START Input material

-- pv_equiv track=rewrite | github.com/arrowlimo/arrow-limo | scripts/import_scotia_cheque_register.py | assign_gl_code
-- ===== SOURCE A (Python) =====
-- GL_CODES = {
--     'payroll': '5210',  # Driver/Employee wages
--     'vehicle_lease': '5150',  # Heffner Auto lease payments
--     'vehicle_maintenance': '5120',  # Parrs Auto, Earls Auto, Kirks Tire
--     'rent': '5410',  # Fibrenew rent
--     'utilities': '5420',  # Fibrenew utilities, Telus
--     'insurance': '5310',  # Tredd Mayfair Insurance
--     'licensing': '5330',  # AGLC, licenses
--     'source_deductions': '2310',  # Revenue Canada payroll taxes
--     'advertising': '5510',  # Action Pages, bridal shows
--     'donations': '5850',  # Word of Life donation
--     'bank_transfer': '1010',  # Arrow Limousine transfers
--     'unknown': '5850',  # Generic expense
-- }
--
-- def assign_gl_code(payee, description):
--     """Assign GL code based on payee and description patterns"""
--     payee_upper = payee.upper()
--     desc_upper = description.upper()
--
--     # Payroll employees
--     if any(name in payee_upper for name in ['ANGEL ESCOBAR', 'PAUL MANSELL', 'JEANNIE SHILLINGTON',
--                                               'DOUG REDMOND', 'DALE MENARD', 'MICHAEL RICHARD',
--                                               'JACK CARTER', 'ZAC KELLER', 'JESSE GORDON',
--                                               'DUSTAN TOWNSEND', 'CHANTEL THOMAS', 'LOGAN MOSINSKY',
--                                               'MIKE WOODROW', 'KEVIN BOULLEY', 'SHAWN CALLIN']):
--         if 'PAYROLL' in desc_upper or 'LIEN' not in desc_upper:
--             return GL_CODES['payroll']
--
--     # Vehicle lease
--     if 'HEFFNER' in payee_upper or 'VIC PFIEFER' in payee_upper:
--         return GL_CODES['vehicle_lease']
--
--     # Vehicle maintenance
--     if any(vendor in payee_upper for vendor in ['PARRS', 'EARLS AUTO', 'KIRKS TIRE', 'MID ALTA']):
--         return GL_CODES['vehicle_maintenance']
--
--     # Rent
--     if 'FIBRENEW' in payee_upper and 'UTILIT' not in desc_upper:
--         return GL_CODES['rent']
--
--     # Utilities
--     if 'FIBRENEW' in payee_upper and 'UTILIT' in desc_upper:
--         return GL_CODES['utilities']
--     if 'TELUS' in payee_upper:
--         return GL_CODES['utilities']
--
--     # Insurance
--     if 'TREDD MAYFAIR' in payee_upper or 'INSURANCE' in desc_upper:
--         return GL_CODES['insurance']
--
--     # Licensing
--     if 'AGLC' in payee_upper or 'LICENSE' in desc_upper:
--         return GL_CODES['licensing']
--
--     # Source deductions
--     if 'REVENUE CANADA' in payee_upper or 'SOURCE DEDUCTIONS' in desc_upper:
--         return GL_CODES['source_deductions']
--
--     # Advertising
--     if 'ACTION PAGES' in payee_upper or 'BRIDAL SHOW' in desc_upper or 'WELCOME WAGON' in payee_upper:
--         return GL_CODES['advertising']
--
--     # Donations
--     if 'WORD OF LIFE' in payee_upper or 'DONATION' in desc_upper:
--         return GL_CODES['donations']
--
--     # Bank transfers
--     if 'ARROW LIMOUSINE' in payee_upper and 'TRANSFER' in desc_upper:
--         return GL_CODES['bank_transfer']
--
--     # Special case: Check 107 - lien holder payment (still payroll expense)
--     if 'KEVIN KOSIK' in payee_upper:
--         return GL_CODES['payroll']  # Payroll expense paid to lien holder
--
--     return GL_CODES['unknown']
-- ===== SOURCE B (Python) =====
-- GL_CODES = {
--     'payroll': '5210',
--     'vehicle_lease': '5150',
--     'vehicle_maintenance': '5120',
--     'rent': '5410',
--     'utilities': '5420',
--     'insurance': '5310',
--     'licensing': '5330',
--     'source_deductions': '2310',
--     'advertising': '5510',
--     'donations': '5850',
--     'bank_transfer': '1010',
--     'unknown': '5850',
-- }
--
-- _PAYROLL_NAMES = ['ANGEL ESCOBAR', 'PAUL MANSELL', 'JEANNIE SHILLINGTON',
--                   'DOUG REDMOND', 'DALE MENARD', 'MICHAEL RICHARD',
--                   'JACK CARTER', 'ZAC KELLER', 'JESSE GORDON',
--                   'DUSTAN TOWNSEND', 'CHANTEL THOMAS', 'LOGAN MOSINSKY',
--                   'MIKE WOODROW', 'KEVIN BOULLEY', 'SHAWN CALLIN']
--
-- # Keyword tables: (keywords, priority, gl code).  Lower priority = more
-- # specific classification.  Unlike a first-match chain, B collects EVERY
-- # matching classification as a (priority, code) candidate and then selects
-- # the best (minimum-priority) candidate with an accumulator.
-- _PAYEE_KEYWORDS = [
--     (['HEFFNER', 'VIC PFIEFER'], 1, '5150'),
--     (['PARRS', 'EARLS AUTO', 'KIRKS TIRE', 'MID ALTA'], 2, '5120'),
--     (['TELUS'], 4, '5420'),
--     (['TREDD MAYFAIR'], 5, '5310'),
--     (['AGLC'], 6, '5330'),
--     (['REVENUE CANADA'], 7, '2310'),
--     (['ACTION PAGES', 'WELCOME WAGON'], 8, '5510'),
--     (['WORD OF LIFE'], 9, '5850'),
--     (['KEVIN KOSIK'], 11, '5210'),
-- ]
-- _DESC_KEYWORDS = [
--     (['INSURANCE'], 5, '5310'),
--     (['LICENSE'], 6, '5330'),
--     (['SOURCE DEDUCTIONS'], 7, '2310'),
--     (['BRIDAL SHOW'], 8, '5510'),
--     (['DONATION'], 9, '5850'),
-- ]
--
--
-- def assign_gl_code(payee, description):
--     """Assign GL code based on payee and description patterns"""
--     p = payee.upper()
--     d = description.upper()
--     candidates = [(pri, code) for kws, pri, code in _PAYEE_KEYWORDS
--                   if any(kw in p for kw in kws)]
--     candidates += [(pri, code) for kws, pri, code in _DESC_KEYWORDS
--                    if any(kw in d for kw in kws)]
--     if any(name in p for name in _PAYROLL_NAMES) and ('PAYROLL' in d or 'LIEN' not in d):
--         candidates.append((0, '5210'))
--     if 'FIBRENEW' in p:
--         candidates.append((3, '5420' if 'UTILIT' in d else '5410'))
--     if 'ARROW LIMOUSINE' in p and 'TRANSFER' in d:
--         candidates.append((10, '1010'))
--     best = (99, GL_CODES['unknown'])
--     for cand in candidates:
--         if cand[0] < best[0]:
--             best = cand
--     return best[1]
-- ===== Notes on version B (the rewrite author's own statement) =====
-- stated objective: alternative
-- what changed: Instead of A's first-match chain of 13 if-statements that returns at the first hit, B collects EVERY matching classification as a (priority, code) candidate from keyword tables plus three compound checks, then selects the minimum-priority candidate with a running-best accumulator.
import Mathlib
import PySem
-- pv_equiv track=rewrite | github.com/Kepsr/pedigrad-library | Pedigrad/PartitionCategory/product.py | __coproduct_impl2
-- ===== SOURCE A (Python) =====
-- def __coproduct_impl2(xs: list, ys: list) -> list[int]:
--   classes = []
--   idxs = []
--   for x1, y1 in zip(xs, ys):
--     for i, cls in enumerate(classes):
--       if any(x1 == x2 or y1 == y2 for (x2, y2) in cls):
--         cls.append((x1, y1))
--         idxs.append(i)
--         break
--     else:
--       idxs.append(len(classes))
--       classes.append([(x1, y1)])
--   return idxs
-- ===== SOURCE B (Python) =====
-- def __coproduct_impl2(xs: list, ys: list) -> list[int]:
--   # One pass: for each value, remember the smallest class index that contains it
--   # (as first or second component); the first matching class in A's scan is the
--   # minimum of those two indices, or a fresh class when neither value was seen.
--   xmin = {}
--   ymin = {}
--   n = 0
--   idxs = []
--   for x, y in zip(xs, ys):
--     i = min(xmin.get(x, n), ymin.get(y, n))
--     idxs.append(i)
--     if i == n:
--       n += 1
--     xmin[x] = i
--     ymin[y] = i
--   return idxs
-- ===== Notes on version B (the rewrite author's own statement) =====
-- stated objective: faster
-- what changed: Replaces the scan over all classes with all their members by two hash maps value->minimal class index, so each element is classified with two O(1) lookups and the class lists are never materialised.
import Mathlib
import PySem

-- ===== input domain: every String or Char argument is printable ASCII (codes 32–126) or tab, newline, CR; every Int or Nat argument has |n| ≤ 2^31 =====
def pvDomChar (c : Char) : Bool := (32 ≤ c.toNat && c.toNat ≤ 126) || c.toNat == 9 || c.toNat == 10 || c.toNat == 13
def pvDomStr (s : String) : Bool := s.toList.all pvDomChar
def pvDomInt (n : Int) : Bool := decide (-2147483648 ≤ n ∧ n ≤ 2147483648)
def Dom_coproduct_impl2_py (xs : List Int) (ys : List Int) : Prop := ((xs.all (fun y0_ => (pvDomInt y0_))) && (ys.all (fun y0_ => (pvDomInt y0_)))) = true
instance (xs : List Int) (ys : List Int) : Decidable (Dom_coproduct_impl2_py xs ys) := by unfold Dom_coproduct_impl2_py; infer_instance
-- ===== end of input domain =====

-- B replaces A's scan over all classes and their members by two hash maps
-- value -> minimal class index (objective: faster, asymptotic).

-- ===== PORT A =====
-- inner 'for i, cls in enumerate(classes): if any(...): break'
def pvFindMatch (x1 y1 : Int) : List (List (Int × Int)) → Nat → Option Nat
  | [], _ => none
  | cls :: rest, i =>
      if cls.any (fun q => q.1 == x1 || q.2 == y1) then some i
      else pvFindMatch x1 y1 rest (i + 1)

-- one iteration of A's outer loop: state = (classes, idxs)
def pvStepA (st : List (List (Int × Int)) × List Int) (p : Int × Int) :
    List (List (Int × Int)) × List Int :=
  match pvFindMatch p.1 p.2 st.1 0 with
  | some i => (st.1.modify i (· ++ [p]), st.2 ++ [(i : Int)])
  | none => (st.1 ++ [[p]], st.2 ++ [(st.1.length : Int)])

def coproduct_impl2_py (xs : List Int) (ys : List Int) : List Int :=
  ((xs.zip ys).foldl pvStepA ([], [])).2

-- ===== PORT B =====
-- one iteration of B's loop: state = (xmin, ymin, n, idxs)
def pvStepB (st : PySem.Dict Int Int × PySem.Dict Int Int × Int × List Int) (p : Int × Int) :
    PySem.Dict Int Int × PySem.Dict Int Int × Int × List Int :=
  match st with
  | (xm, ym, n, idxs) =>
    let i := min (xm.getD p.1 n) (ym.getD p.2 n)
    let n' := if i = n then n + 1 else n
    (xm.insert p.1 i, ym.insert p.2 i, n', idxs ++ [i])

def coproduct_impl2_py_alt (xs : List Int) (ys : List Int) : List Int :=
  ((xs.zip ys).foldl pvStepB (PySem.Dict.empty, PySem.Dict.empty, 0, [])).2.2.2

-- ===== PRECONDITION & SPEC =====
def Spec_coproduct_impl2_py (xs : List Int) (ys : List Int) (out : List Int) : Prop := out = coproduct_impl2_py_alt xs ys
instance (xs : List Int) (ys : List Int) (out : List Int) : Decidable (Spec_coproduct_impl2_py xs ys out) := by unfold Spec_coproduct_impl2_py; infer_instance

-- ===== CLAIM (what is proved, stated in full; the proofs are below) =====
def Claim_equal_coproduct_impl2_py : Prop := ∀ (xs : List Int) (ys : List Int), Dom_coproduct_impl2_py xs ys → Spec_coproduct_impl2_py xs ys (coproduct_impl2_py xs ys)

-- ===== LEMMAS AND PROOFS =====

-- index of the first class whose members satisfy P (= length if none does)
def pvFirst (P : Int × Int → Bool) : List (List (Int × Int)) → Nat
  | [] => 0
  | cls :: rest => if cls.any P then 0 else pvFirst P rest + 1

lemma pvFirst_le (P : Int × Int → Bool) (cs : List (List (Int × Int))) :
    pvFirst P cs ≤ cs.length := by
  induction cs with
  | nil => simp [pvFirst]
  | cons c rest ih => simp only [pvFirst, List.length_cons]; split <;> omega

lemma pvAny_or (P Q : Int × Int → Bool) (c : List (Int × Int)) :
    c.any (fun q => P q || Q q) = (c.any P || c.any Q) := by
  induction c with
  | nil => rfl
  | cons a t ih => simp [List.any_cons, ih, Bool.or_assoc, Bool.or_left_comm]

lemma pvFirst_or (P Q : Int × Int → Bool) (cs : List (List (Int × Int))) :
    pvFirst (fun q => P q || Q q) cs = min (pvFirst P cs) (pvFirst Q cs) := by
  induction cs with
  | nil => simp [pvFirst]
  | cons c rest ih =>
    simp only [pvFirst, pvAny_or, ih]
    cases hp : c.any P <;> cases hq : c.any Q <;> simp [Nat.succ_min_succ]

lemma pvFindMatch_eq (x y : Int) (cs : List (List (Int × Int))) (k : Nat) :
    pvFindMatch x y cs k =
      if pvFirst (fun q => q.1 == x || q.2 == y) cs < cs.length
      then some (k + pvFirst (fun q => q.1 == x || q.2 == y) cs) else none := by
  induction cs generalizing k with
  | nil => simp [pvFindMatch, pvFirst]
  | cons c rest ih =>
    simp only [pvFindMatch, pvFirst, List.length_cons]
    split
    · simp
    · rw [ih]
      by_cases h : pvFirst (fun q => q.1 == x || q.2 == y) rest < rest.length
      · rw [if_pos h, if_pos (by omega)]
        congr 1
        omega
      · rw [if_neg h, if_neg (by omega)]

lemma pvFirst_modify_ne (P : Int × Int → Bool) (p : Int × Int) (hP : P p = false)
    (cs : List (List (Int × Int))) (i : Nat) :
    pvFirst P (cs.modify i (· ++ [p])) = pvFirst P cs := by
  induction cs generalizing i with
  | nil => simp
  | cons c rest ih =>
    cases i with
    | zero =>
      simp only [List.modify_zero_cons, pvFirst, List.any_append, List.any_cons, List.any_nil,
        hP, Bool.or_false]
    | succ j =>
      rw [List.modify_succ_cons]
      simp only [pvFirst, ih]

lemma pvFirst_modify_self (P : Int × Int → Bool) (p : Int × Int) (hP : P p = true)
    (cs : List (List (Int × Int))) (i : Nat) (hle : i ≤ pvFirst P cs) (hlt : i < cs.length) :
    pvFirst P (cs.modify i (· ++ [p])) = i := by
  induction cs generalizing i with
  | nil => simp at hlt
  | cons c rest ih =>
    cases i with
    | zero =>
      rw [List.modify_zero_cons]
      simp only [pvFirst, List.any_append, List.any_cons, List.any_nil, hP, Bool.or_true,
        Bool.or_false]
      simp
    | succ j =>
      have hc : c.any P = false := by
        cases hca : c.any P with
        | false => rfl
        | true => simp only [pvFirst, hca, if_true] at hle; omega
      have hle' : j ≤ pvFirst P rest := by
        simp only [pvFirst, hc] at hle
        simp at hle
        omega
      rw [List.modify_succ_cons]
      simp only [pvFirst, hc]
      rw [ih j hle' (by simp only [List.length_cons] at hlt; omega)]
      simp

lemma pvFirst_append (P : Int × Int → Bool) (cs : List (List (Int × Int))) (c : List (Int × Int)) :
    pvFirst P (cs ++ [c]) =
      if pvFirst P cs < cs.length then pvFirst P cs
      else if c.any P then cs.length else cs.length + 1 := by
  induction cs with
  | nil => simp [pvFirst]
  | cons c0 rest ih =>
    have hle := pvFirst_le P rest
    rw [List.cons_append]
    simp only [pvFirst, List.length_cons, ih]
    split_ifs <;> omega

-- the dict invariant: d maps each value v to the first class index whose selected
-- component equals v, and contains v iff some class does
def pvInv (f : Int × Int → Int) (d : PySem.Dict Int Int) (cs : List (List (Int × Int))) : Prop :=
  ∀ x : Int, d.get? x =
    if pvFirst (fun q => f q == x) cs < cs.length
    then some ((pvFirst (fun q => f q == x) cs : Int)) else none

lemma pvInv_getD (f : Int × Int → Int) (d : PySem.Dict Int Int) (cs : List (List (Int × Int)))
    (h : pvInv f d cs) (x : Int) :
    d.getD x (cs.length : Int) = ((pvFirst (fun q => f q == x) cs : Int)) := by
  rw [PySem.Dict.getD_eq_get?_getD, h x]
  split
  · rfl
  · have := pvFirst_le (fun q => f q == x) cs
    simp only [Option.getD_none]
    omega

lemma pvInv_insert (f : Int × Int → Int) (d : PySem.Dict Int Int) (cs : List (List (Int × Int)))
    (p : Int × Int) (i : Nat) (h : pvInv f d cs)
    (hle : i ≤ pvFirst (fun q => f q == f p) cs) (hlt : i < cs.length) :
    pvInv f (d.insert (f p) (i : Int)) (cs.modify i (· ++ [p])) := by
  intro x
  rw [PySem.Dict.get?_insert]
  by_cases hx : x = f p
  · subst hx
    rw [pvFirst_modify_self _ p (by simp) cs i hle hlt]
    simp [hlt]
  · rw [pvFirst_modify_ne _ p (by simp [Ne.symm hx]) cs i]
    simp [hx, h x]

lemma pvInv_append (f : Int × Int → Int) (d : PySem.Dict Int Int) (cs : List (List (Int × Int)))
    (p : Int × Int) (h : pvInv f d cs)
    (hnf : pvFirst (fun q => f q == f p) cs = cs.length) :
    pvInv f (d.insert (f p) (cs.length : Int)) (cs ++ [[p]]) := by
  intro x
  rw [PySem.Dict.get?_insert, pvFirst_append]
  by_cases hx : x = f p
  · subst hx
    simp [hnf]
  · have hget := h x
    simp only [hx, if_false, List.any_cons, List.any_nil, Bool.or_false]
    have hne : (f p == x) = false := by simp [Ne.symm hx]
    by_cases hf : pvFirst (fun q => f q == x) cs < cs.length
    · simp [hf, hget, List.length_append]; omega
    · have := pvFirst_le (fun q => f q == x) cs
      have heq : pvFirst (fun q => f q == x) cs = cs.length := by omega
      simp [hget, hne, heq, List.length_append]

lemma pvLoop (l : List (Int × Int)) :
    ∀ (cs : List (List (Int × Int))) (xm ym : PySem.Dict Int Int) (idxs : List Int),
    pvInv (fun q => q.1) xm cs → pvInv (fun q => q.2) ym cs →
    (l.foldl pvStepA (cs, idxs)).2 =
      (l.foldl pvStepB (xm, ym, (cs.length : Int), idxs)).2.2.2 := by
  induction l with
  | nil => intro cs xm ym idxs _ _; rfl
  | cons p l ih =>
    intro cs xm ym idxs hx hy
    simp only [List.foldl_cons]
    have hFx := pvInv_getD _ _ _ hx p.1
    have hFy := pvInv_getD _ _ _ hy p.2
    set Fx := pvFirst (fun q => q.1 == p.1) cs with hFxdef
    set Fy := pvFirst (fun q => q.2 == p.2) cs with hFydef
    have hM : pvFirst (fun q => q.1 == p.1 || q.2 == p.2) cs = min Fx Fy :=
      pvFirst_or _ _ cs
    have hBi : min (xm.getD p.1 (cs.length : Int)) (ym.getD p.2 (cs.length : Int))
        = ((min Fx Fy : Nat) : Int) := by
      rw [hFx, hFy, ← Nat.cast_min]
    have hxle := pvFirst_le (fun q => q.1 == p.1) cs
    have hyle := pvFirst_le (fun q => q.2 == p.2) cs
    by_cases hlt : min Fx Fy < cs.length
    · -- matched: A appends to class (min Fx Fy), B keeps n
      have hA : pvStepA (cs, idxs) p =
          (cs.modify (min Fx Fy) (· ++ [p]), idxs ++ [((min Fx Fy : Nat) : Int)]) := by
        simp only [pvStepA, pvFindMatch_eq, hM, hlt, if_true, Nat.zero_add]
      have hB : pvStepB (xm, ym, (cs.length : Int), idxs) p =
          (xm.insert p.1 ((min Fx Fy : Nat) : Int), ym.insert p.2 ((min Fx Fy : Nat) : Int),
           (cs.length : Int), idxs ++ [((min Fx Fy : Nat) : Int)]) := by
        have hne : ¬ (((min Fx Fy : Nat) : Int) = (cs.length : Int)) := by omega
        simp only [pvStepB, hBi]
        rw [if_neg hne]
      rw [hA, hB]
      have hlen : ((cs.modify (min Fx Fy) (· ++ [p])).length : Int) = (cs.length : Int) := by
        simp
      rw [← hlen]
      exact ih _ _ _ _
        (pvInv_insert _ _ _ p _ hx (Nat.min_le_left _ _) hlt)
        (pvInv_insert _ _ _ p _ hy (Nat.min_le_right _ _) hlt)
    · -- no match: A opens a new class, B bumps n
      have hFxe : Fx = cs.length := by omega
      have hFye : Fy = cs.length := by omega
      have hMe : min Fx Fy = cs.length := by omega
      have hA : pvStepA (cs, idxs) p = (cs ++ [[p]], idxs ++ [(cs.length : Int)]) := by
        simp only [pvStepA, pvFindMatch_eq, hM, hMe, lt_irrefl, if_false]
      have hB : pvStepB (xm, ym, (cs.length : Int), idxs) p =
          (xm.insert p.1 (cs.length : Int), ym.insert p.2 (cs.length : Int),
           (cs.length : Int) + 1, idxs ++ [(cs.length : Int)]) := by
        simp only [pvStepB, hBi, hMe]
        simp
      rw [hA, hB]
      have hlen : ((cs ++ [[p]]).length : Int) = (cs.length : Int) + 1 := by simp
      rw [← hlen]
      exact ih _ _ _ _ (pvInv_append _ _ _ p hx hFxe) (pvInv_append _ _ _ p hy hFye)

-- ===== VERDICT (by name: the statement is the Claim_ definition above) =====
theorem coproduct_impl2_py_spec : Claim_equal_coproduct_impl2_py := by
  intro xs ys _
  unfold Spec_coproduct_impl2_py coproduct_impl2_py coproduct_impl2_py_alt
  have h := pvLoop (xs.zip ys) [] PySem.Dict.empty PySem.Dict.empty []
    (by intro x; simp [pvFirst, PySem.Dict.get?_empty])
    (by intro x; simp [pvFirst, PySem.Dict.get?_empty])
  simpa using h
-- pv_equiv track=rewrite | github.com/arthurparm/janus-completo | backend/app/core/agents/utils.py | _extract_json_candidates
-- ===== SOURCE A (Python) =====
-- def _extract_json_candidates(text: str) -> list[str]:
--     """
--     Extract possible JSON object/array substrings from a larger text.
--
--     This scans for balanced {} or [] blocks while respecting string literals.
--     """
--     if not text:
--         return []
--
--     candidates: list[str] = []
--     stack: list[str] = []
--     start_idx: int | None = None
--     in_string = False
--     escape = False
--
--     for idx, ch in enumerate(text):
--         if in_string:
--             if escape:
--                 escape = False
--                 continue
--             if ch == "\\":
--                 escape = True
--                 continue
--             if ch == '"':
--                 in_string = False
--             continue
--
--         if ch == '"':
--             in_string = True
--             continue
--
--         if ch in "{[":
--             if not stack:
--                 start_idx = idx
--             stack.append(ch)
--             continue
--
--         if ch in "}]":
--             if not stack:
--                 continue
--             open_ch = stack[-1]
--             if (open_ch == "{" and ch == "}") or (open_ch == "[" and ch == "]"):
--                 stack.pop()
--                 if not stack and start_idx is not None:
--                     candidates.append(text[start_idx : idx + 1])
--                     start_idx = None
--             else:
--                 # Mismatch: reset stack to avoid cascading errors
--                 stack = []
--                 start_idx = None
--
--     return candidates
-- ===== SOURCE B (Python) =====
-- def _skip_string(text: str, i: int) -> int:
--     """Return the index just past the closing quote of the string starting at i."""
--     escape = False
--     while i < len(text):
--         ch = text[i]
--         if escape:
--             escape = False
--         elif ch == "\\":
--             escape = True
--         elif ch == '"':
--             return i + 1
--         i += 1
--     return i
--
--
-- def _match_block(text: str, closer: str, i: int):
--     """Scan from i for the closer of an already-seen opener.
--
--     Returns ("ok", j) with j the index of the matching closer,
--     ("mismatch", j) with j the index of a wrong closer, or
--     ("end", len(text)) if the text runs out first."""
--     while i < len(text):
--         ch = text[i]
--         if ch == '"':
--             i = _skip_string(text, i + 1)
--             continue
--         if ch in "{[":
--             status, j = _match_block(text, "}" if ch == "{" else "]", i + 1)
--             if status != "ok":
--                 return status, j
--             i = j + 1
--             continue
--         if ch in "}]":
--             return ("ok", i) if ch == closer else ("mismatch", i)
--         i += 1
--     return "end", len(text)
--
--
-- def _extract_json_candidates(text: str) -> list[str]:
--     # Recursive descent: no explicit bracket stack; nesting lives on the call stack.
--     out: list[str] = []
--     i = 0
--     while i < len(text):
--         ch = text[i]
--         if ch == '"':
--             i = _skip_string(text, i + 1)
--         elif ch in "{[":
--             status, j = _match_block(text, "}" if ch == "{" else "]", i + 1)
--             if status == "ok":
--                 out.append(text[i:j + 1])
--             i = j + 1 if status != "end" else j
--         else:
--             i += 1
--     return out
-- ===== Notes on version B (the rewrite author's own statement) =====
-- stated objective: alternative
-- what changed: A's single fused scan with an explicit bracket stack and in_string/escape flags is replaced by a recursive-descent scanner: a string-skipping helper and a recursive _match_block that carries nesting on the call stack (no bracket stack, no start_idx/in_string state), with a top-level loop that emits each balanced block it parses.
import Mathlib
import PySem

END Input material

**What you should do**
Set down only the lines above that fall between the line holding "split <;> omega" and the line holding "ih, Bool.or_assoc, Bool.or_left_comm]", inclusive, keeping each exact.

**Output below**
  | cons c rest ih => simp only [pvFirst, List.length_cons]; split <;> omega

lemma pvAny_or (P Q : Int × Int → Bool) (c : List (Int × Int)) :
    c.any (fun q => P q || Q q) = (c.any P || c.any Q) := by
  induction c with
  | nil => rfl
  | cons a t ih => simp [List.any_cons, ih, Bool.or_assoc, Bool.or_left_comm]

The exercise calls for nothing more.